*** Opening Available data ***
-- ===== PRECONDITION & SPEC =====
-- Pre_ excludes: empty soglie or empty etichette (A raises IndexError); etichette too short for
-- the selected label index (the number of thresholds ≤ valore), on which A raises IndexError on
-- etichette[i+1]; and unsorted soglie with valore strictly between two thresholds out of order,
-- where A can fall off and return None (not a string) or a value that is an accident of scan
-- order (valore below all thresholds or ≥ all thresholds is kept: there order cannot matter).
def Pre_etichettatura (valore : Int) (soglie : List Int) (etichette : List String) : Prop :=
  soglie ≠ [] ∧ etichette ≠ [] ∧
  ((∀ x ∈ soglie, valore < x) ∨ (∀ x ∈ soglie, x ≤ valore) ∨
   (List.Pairwise (· ≤ ·) soglie ∧
    (soglie.countP (fun x => decide (x ≤ valore)) = 0 ∨
     soglie.countP (fun x => decide (x ≤ valore)) = soglie.length ∨
     soglie.countP (fun x => decide (x ≤ valore)) < etichette.length)))
instance (valore : Int) (soglie : List Int) (etichette : List String) : Decidable (Pre_etichettatura valore soglie etichette) := by unfold Pre_etichettatura; infer_instance

def pvWitness_etichettatura : Int × List Int × List String := (1, [0], ["a"])

def Spec_etichettatura (valore : Int) (soglie : List Int) (etichette : List String) (out : String) : Prop := out = etichettatura_alt valore soglie etichette
instance (valore : Int) (soglie : List Int) (etichette : List String) (out : String) : Decidable (Spec_etichettatura valore soglie etichette out) := by unfold Spec_etichettatura; infer_instance

-- ===== CLAIM (what is proved, stated in full; the proofs are below) =====
def Claim_equal_etichettatura : Prop := ∀ (valore : Int) (soglie : List Int) (etichette : List String), Dom_etichettatura valore soglie etichette → Pre_etichettatura valore soglie etichette → Spec_etichettatura valore soglie etichette (etichettatura valore soglie etichette)

-- ===== LEMMAS AND PROOFS =====

-- sorted thresholds are monotone under getD
lemma sorted_getD_mono {s : List Int} (hs : List.Pairwise (· ≤ ·) s) {i k : Nat}
    (hik : i ≤ k) (hk : k < s.length) : s.getD i 0 ≤ s.getD k 0 := by
  rcases Nat.lt_or_eq_of_le hik with h | h
  · rw [List.getD_eq_getElem s 0 (by omega), List.getD_eq_getElem s 0 hk]
    exact List.pairwise_iff_getElem.mp hs i k (by omega) hk h
  · subst h; rfl

-- invariant of the binary-search loop
lemma bsLoop_spec (valore : Int) (soglie : List Int) :
    ∀ fuel lo hi : Nat, hi - lo ≤ fuel → lo ≤ hi → hi ≤ soglie.length →
    (lo = 0 ∨ soglie.getD (lo - 1) 0 ≤ valore) →
    (hi = soglie.length ∨ valore < soglie.getD hi 0) →
    lo ≤ bsLoop valore soglie lo hi ∧ bsLoop valore soglie lo hi ≤ hi ∧
    (bsLoop valore soglie lo hi = 0 ∨ soglie.getD (bsLoop valore soglie lo hi - 1) 0 ≤ valore) ∧
    (bsLoop valore soglie lo hi = soglie.length ∨ valore < soglie.getD (bsLoop valore soglie lo hi) 0) := by
  intro fuel
  induction fuel with
  | zero =>
    intro lo hi hf hle hlen h1 h2
    have : lo = hi := by omega
    subst this
    rw [bsLoop]
    simp only [lt_irrefl, if_false]
    exact ⟨le_refl _, le_refl _, h1, h2⟩
  | succ n ih =>
    intro lo hi hf hle hlen h1 h2
    rw [bsLoop]
    by_cases hlt : lo < hi
    · simp only [hlt, if_true]
      set mid := (lo + hi) / 2 with hmid
      have hmlo : lo ≤ mid := by omega
      have hmhi : mid < hi := by omega
      by_cases hc : PySem.List.pyGetD soglie (mid : Int) 0 ≤ valore
      · simp only [hc, if_true]
        have hgd : PySem.List.pyGetD soglie (mid : Int) 0 = soglie.getD mid 0 := by
          simp [PySem.List.pyGetD_natCast]
        obtain ⟨a, b, c, d⟩ := ih (mid + 1) hi (by omega) (by omega) hlen
          (Or.inr (by rw [Nat.add_sub_cancel, ← hgd]; exact hc)) h2
        exact ⟨by omega, b, c, d⟩
      · simp only [hc, if_false]
        have hgd : PySem.List.pyGetD soglie (mid : Int) 0 = soglie.getD mid 0 := by
          simp [PySem.List.pyGetD_natCast]
        obtain ⟨a, b, c, d⟩ := ih lo mid (by omega) (by omega) (by omega) h1
          (Or.inr (by rw [← hgd]; omega))
        exact ⟨a, by omega, c, d⟩
    · simp only [hlt, if_false]
      have : lo = hi := by omega
      subst this
      exact ⟨le_refl _, le_refl _, h1, h2⟩

-- A's scan returns none when the pair condition fails everywhere from i on
lemma loop_none (valore : Int) (soglie : List Int) (etichette : List String) :
    ∀ fuel i : Nat, soglie.length - i ≤ fuel →
    (∀ k : Nat, i ≤ k → k + 1 < soglie.length →
      ¬(soglie.getD k 0 ≤ valore ∧ valore < soglie.getD (k + 1) 0)) →
    etichettaturaLoop valore soglie etichette i = none := by
  intro fuel
  induction fuel with
  | zero =>
    intro i hf h
    have hi : ¬ (i + 1 < soglie.length) := by omega
    rw [etichettaturaLoop]
    simp [hi]
  | succ n ih =>
    intro i hf h
    rw [etichettaturaLoop]
    by_cases hi : i + 1 < soglie.length
    · simp only [hi, if_true]
      have hc : ¬(PySem.List.pyGetD soglie (i : Int) 0 ≤ valore ∧
          valore < PySem.List.pyGetD soglie ((i : Int) + 1) 0) := by
        have e1 : PySem.List.pyGetD soglie (i : Int) 0 = soglie.getD i 0 :=
          PySem.List.pyGetD_natCast soglie i 0
        have e2 : PySem.List.pyGetD soglie ((i : Int) + 1) 0 = soglie.getD (i + 1) 0 := by
          have hcast : ((i : Int) + 1) = ((i + 1 : Nat) : Int) := by push_cast; ring
          rw [hcast, PySem.List.pyGetD_natCast]
        rw [e1, e2]
        exact h i (le_refl i) hi
      simp only [hc, if_false]
      exact ih (i + 1) (by omega) (fun k hk hk1 => h k (by omega) hk1)
    · simp [hi]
*** Closing Available data ***
** What you will do **
Each record must be returned exactly as it is written.

** Completed task **
-- ===== PRECONDITION & SPEC =====
-- Pre_ excludes: empty soglie or empty etichette (A raises IndexError); etichette too short for
-- the selected label index (the number of thresholds ≤ valore), on which A raises IndexError on
-- etichette[i+1]; and unsorted soglie with valore strictly between two thresholds out of order,
-- where A can fall off and return None (not a string) or a value that is an accident of scan
-- order (valore below all thresholds or ≥ all thresholds is kept: there order cannot matter).
def Pre_etichettatura (valore : Int) (soglie : List Int) (etichette : List String) : Prop :=
  soglie ≠ [] ∧ etichette ≠ [] ∧
  ((∀ x ∈ soglie, valore < x) ∨ (∀ x ∈ soglie, x ≤ valore) ∨
   (List.Pairwise (· ≤ ·) soglie ∧
    (soglie.countP (fun x => decide (x ≤ valore)) = 0 ∨
     soglie.countP (fun x => decide (x ≤ valore)) = soglie.length ∨
     soglie.countP (fun x => decide (x ≤ valore)) < etichette.length)))
instance (valore : Int) (soglie : List Int) (etichette : List String) : Decidable (Pre_etichettatura valore soglie etichette) := by unfold Pre_etichettatura; infer_instance

def pvWitness_etichettatura : Int × List Int × List String := (1, [0], ["a"])

def Spec_etichettatura (valore : Int) (soglie : List Int) (etichette : List String) (out : String) : Prop := out = etichettatura_alt valore soglie etichette
instance (valore : Int) (soglie : List Int) (etichette : List String) (out : String) : Decidable (Spec_etichettatura valore soglie etichette out) := by unfold Spec_etichettatura; infer_instance

-- ===== CLAIM (what is proved, stated in full; the proofs are below) =====
def Claim_equal_etichettatura : Prop := ∀ (valore : Int) (soglie : List Int) (etichette : List String), Dom_etichettatura valore soglie etichette → Pre_etichettatura valore soglie etichette → Spec_etichettatura valore soglie etichette (etichettatura valore soglie etichette)

-- ===== LEMMAS AND PROOFS =====

-- sorted thresholds are monotone under getD
lemma sorted_getD_mono {s : List Int} (hs : List.Pairwise (· ≤ ·) s) {i k : Nat}
    (hik : i ≤ k) (hk : k < s.length) : s.getD i 0 ≤ s.getD k 0 := by
  rcases Nat.lt_or_eq_of_le hik with h | h
  · rw [List.getD_eq_getElem s 0 (by omega), List.getD_eq_getElem s 0 hk]
    exact List.pairwise_iff_getElem.mp hs i k (by omega) hk h
  · subst h; rfl

-- invariant of the binary-search loop
lemma bsLoop_spec (valore : Int) (soglie : List Int) :
    ∀ fuel lo hi : Nat, hi - lo ≤ fuel → lo ≤ hi → hi ≤ soglie.length →
    (lo = 0 ∨ soglie.getD (lo - 1) 0 ≤ valore) →
    (hi = soglie.length ∨ valore < soglie.getD hi 0) →
    lo ≤ bsLoop valore soglie lo hi ∧ bsLoop valore soglie lo hi ≤ hi ∧
    (bsLoop valore soglie lo hi = 0 ∨ soglie.getD (bsLoop valore soglie lo hi - 1) 0 ≤ valore) ∧
    (bsLoop valore soglie lo hi = soglie.length ∨ valore < soglie.getD (bsLoop valore soglie lo hi) 0) := by
  intro fuel
  induction fuel with
  | zero =>
    intro lo hi hf hle hlen h1 h2
    have : lo = hi := by omega
    subst this
    rw [bsLoop]
    simp only [lt_irrefl, if_false]
    exact ⟨le_refl _, le_refl _, h1, h2⟩
  | succ n ih =>
    intro lo hi hf hle hlen h1 h2
    rw [bsLoop]
    by_cases hlt : lo < hi
    · simp only [hlt, if_true]
      set mid := (lo + hi) / 2 with hmid
      have hmlo : lo ≤ mid := by omega
      have hmhi : mid < hi := by omega
      by_cases hc : PySem.List.pyGetD soglie (mid : Int) 0 ≤ valore
      · simp only [hc, if_true]
        have hgd : PySem.List.pyGetD soglie (mid : Int) 0 = soglie.getD mid 0 := by
          simp [PySem.List.pyGetD_natCast]
        obtain ⟨a, b, c, d⟩ := ih (mid + 1) hi (by omega) (by omega) hlen
          (Or.inr (by rw [Nat.add_sub_cancel, ← hgd]; exact hc)) h2
        exact ⟨by omega, b, c, d⟩
      · simp only [hc, if_false]
        have hgd : PySem.List.pyGetD soglie (mid : Int) 0 = soglie.getD mid 0 := by
          simp [PySem.List.pyGetD_natCast]
        obtain ⟨a, b, c, d⟩ := ih lo mid (by omega) (by omega) (by omega) h1
          (Or.inr (by rw [← hgd]; omega))
        exact ⟨a, by omega, c, d⟩
    · simp only [hlt, if_false]
      have : lo = hi := by omega
      subst this
      exact ⟨le_refl _, le_refl _, h1, h2⟩

-- A's scan returns none when the pair condition fails everywhere from i on
lemma loop_none (valore : Int) (soglie : List Int) (etichette : List String) :
    ∀ fuel i : Nat, soglie.length - i ≤ fuel →
    (∀ k : Nat, i ≤ k → k + 1 < soglie.length →
      ¬(soglie.getD k 0 ≤ valore ∧ valore < soglie.getD (k + 1) 0)) →
    etichettaturaLoop valore soglie etichette i = none := by
  intro fuel
  induction fuel with
  | zero =>
    intro i hf h
    have hi : ¬ (i + 1 < soglie.length) := by omega
    rw [etichettaturaLoop]
    simp [hi]
  | succ n ih =>
    intro i hf h
    rw [etichettaturaLoop]
    by_cases hi : i + 1 < soglie.length
    · simp only [hi, if_true]
      have hc : ¬(PySem.List.pyGetD soglie (i : Int) 0 ≤ valore ∧
          valore < PySem.List.pyGetD soglie ((i : Int) + 1) 0) := by
        have e1 : PySem.List.pyGetD soglie (i : Int) 0 = soglie.getD i 0 :=
          PySem.List.pyGetD_natCast soglie i 0
        have e2 : PySem.List.pyGetD soglie ((i : Int) + 1) 0 = soglie.getD (i + 1) 0 := by
          have hcast : ((i : Int) + 1) = ((i + 1 : Nat) : Int) := by push_cast; ring
          rw [hcast, PySem.List.pyGetD_natCast]
        rw [e1, e2]
        exact h i (le_refl i) hi
      simp only [hc, if_false]
      exact ih (i + 1) (by omega) (fun k hk hk1 => h k (by omega) hk1)
    · simp [hi]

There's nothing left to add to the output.